Do you think that perhaps the author had to present the story in way that you, the reader, had to do some interpretation for yourself?
I felt a bit of distance with unbroken too. My feeling on non-fiction is that if you're interviewing a living person and have it in their words, in your notes or transcripts for example, I want to hear that. I'm more interested in hearing it straight from his mouth than I am in have the author work it into a narrative. I guess I'm always suspicious. How did you know that? Did they really say that's? Where the proof? If I get it as a direct quote, I buy it more.
And the spot you are in the book is where it ground to a halt for me. It's just repetitive from there and she works too hard to portray Louie as a super hero type. I get it, he's been through a lot. Sheesh. War is hell and all that.
Your comment cracked me up, Eric. I'm at the part where they're on their way home, so I haven't quite felt the repetition yet.

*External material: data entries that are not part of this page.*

-- pv_equiv track=rewrite | github.com/iero1997/audit-engine-s3-and-lambdas-dev | utilities/utils.py | get_next_item_dol
-- ===== SOURCE A (Python) =====
-- def get_next_item_dol(source_dol):
--     """ given source dict of list, with ordered lists
--         return dict of list, where each item provides the
--         next items in the source list, given a current item.
--         resulting next_item_dol starts with None as first key, and
--         if the item has no subsequent items, i.e. last in list,
--         then an item in the set is None.
--         None is always placed as the first item, even if it was appended last.
--     """
--
--     next_val_dol = {}
--
--     for key in source_dol:
--         prior_val = None
--         for val in source_dol[key] + [None]:
--             if prior_val in next_val_dol:
--                 if not val in next_val_dol[prior_val]:
--                     next_val_dol[prior_val].append(val)
--             else:
--                 next_val_dol[prior_val] = [val]
--             prior_val = val
--
--     return next_val_dol
-- ===== SOURCE B (Python) =====
-- def get_next_item_dol(source_dol):
--     # Materialize the whole (prior, val) adjacency stream, then group by prior:
--     # keys in first-occurrence order, each row an ordered-unique filter of the stream.
--     pairs = []
--     for key in source_dol:
--         vals = list(source_dol[key]) + [None]
--         pairs.extend(zip([None] + vals, vals))
--     keys = dict.fromkeys(p for p, _ in pairs)
--     return {k: list(dict.fromkeys(v for p, v in pairs if p == k)) for k in keys}
-- ===== Notes on version B (the rewrite author's own statement) =====
-- stated objective: alternative
-- what changed: A streams pairs once, growing a dict of lists with inline membership-test dedup; B has no dict accumulator at all: it materializes the flat (prior, val) adjacency stream, derives the key order as the ordered-unique priors, and builds each output row by filtering the whole stream for that key and ordered-deduping it.
import Mathlib
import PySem

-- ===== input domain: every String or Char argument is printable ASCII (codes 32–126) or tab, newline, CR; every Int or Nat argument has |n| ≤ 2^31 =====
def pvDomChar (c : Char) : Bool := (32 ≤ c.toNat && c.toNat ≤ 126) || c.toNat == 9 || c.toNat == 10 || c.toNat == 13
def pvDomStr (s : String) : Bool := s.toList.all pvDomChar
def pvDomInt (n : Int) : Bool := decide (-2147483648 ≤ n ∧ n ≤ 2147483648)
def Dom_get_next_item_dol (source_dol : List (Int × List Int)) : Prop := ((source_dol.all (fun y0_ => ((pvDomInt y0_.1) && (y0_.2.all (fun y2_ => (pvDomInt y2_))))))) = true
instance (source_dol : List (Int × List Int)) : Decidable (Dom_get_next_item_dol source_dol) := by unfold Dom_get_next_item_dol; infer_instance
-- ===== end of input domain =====

-- B drops A's incrementally-grown dict accumulator: it materializes the flat (prior, val)
-- adjacency stream and group-bys it per key by filtering + ordered dedup (alternative decomposition, not faster).

def NIDict := PySem.Dict (Option Int) (List (Option Int))

-- ===== PORT A =====
-- body of A's inner loop: prior_val is s.2, the dict is s.1; val becomes the new prior_val
def aStep (s : NIDict × Option Int) (val : Option Int) : NIDict × Option Int :=
  (if s.1.contains s.2 then
     (if val ∈ s.1.getD s.2 [] then s.1
      else s.1.modify s.2 [] (· ++ [val]))       -- next_val_dol[prior_val].append(val)
   else s.1.insert s.2 [val],                    -- next_val_dol[prior_val] = [val]
   val)

-- the Python dict argument, reconstructed from the association list (duplicate keys: last value wins, first position kept)
def get_next_item_dol (source_dol : List (Int × List Int)) : List (Option Int × List (Option Int)) :=
  ((PySem.Dict.ofList source_dol).items.foldl
    (fun next_val_dol kv =>
      -- for val in source_dol[key] + [None], prior_val starting at None
      ((kv.2.map some ++ [none]).foldl aStep (next_val_dol, none)).1)
    PySem.Dict.empty).items

-- ===== PORT B =====
def get_next_item_dol_alt (source_dol : List (Int × List Int)) : List (Option Int × List (Option Int)) :=
  -- pairs.extend(zip([None] + vals, vals)) with vals = source_dol[key] + [None]
  let pairs : List (Option Int × Option Int) :=
    (PySem.Dict.ofList source_dol).items.foldl
      (fun pairs kv =>
        let vals : List (Option Int) := kv.2.map some ++ [none]
        pairs ++ (none :: vals).zip vals) []
  let keys := PySem.List.dedup (pairs.map (·.1))                 -- dict.fromkeys(p for p,_ in pairs)
  keys.map (fun k =>
    (k, PySem.List.dedup ((pairs.filter (fun p => p.1 == k)).map (·.2))))

-- ===== PRECONDITION & SPEC =====
def Spec_get_next_item_dol (source_dol : List (Int × List Int)) (out : List (Option Int × List (Option Int))) : Prop := out = get_next_item_dol_alt source_dol
instance (source_dol : List (Int × List Int)) (out : List (Option Int × List (Option Int))) : Decidable (Spec_get_next_item_dol source_dol out) := by unfold Spec_get_next_item_dol; infer_instance

-- ===== CLAIM (what is proved, stated in full; the proofs are below) =====
def Claim_equal_get_next_item_dol : Prop := ∀ (source_dol : List (Int × List Int)), Dom_get_next_item_dol source_dol → Spec_get_next_item_dol source_dol (get_next_item_dol source_dol)

-- ===== LEMMAS AND PROOFS =====

-- per-key pair stream and the group-by specification of a pair stream
def pairsOf (kv : Int × List Int) : List (Option Int × Option Int) :=
  let vals : List (Option Int) := kv.2.map some ++ [none]
  (none :: vals).zip vals

def specOf (s : List (Option Int × Option Int)) : List (Option Int × List (Option Int)) :=
  (PySem.List.dedup (s.map (·.1))).map
    (fun k => (k, PySem.List.dedup ((s.filter (fun p => p.1 == k)).map (·.2))))

-- A's per-pair step, the reshaped form of aStep acting on (prior, val) pairs
def pairStepA (d : NIDict) (pv : Option Int × Option Int) : NIDict :=
  if d.contains pv.1 then
    (if pv.2 ∈ d.getD pv.1 [] then d else d.modify pv.1 [] (· ++ [pv.2]))
  else d.insert pv.1 [pv.2]

-- A's threaded inner fold is the fold of pairStepA over the zipped consecutive pairs
theorem reshapeA (rest : List (Option Int)) :
    ∀ (d : NIDict) (p : Option Int),
      (rest.foldl aStep (d, p)).1 = ((p :: rest).zip rest).foldl pairStepA d := by
  induction rest with
  | nil => intro d p; rfl
  | cons q r ih =>
      intro d p
      show (r.foldl aStep (aStep (d, p) q)).1 = _
      have h1 : aStep (d, p) q = (pairStepA d (p, q), q) := rfl
      rw [h1, ih]
      rfl

theorem dedup_append_single (l : List (Option Int)) (x : Option Int) :
    PySem.List.dedup (l ++ [x]) =
      if x ∈ l then PySem.List.dedup l else PySem.List.dedup l ++ [x] := by
  simp only [PySem.List.dedup_eq_ofList, PySem.Set.ofList_append, PySem.Set.update_cons,
    PySem.Set.update_nil]
  by_cases hx : x ∈ l
  · simp [PySem.Set.add, hx, PySem.Set.mem_ofList]
  · simp [PySem.Set.add, hx, PySem.Set.mem_ofList]

-- the invariant: folding pairStepA from the empty dict realizes the group-by spec
theorem fold_pairStepA_spec (s : List (Option Int × Option Int)) :
    (s.foldl pairStepA PySem.Dict.empty).items = specOf s := by
  induction s using List.reverseRecOn with
  | nil => rfl
  | append_singleton s pv ih =>
      rw [List.foldl_append, List.foldl_cons, List.foldl_nil]
      set d := s.foldl pairStepA PySem.Dict.empty with hd
      have hkeys : d.keys = PySem.List.dedup (s.map (·.1)) := by
        show d.items.map (·.1) = _
        rw [ih]; unfold specOf; rw [List.map_map]
        have hid : ((fun x : Option Int × List (Option Int) => x.1) ∘
            fun k => (k, PySem.List.dedup ((s.filter (fun p => p.1 == k)).map (·.2)))) = id := rfl
        rw [hid, List.map_id]
      have hnd : d.keys.Nodup := by rw [hkeys]; exact PySem.List.nodup_dedup _
      have hfilt : ∀ k, (s ++ [pv]).filter (fun p => p.1 == k) =
          s.filter (fun p => p.1 == k) ++ if pv.1 = k then [pv] else [] := by
        intro k
        rw [List.filter_append]
        by_cases h : pv.1 = k <;> simp [h]
      by_cases hmem : pv.1 ∈ s.map (·.1)
      · -- existing key
        have hck : pv.1 ∈ d.keys := by
          rw [hkeys, PySem.List.mem_dedup]; exact hmem
        have hc : d.contains pv.1 = true := by
          rw [PySem.Dict.contains_eq_decide_mem_keys]; exact decide_eq_true hck
        have hitem : (pv.1, PySem.List.dedup ((s.filter (fun p => p.1 == pv.1)).map (·.2))) ∈ d.items := by
          rw [ih]; unfold specOf
          exact List.mem_map.mpr ⟨pv.1, (PySem.List.mem_dedup _ _).mpr hmem, rfl⟩
        have hget : d.getD pv.1 [] = PySem.List.dedup ((s.filter (fun p => p.1 == pv.1)).map (·.2)) :=
          PySem.Dict.getD_of_mem_items _ hitem hnd []
        have hkeyeq : PySem.List.dedup ((s ++ [pv]).map (·.1)) = PySem.List.dedup (s.map (·.1)) := by
          rw [List.map_append, List.map_cons, List.map_nil, dedup_append_single, if_pos hmem]
        unfold pairStepA
        rw [hc, if_pos rfl, hget]
        by_cases hin : pv.2 ∈ PySem.List.dedup ((s.filter (fun p => p.1 == pv.1)).map (·.2))
        · rw [if_pos hin, ih]
          unfold specOf
          rw [hkeyeq]
          apply List.map_congr_left
          intro k hk
          by_cases hkp : pv.1 = k
          · subst hkp
            rw [hfilt, if_pos rfl, List.map_append, List.map_cons, List.map_nil,
              dedup_append_single, if_pos ((PySem.List.mem_dedup _ _).mp hin)]
          · rw [hfilt, if_neg hkp, List.append_nil]
        · rw [if_neg hin]
          have hmod : d.modify pv.1 [] (· ++ [pv.2]) =
              d.insert pv.1 (d.getD pv.1 [] ++ [pv.2]) := rfl
          rw [hmod, hget, PySem.Dict.items_insert_of_contains _ _ hc, ih]
          unfold specOf
          rw [hkeyeq, List.map_map]
          apply List.map_congr_left
          intro k hk
          by_cases hkp : pv.1 = k
          · subst hkp
            simp only [Function.comp]
            rw [if_pos (by simp)]
            rw [hfilt, if_pos rfl, List.map_append, List.map_cons, List.map_nil,
              dedup_append_single,
              if_neg (fun h => hin ((PySem.List.mem_dedup _ _).mpr h))]
          · have hne : ¬ (k = pv.1) := fun h => hkp h.symm
            simp only [Function.comp]
            rw [if_neg (by simp [hne])]
            rw [hfilt, if_neg hkp, List.append_nil]
      · -- fresh key
        have hck : pv.1 ∉ d.keys := by
          rw [hkeys, PySem.List.mem_dedup]; exact hmem
        have hc : d.contains pv.1 = false := by
          rw [PySem.Dict.contains_eq_decide_mem_keys]; exact decide_eq_false hck
        have hfiltnil : s.filter (fun p => p.1 == pv.1) = [] := by
          apply List.filter_eq_nil_iff.mpr
          intro p hp
          simp only [beq_iff_eq]
          intro h
          exact hmem (List.mem_map.mpr ⟨p, hp, h⟩)
        unfold pairStepA
        rw [hc, if_neg (by simp), PySem.Dict.items_insert_of_not_contains _ _ hc, ih]
        unfold specOf
        rw [List.map_append, List.map_cons, List.map_nil, dedup_append_single, if_neg hmem,
          List.map_append]
        congr 1
        · apply List.map_congr_left
          intro k hk
          have hkp : pv.1 ≠ k := fun h => hmem (h ▸ (PySem.List.mem_dedup _ _).mp hk)
          rw [hfilt, if_neg hkp, List.append_nil]
        · rw [List.map_cons, List.map_nil, hfilt, if_pos rfl, hfiltnil]
          rfl

-- A's whole computation is the fold of pairStepA over the flattened pair stream
theorem a_flatten (items : List (Int × List Int)) :
    ∀ d : NIDict,
      (items.foldl (fun d kv => ((kv.2.map some ++ [none]).foldl aStep (d, none)).1) d) =
      ((items.flatMap pairsOf).foldl pairStepA d) := by
  induction items with
  | nil => intro d; rfl
  | cons kv r ih =>
      intro d
      rw [List.foldl_cons, ih, reshapeA, List.flatMap_cons, List.foldl_append]
      rfl

-- ===== VERDICT (by name: the statement is the Claim_ definition above) =====
theorem get_next_item_dol_spec : Claim_equal_get_next_item_dol := by
  intro src _
  unfold Spec_get_next_item_dol
  have hb : get_next_item_dol_alt src
      = specOf ((PySem.Dict.ofList src).items.foldl (fun acc kv => acc ++ pairsOf kv) []) := rfl
  unfold get_next_item_dol
  rw [a_flatten, fold_pairStepA_spec, hb, PySem.List.foldl_append_eq_flatMap (g := pairsOf)]
  rfl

Naomi, yes--that's the way it's written, I have to kind of interpret his feelings myself. Which is fine, I guess. I'm able to empathize with what he's going through, and there are a few places where it's clear how he feels about his experiences. At one point he says that if he'd known in advance all he'd have to go through, he'd have killed himself. Which says A LOT about how terrible it all was.
I should probably say that it's not as if I want to be hit over the head with Zamperini's feelings/reactions to his ordeal. I just want a little more than I'm getting.
I haven't read the book, but I know what your talking about when it feels like factual reporting and is missing the feeling. On the other extreme, Theodore Rex by Edmund Morris, is over the top with internal thoughts, smells and other nearly impossible to document assumptions in a rapid narrative. I assume it was documented through diaries or reports, but I remember getting angry thinking "you aren't supposed to do biographies this way."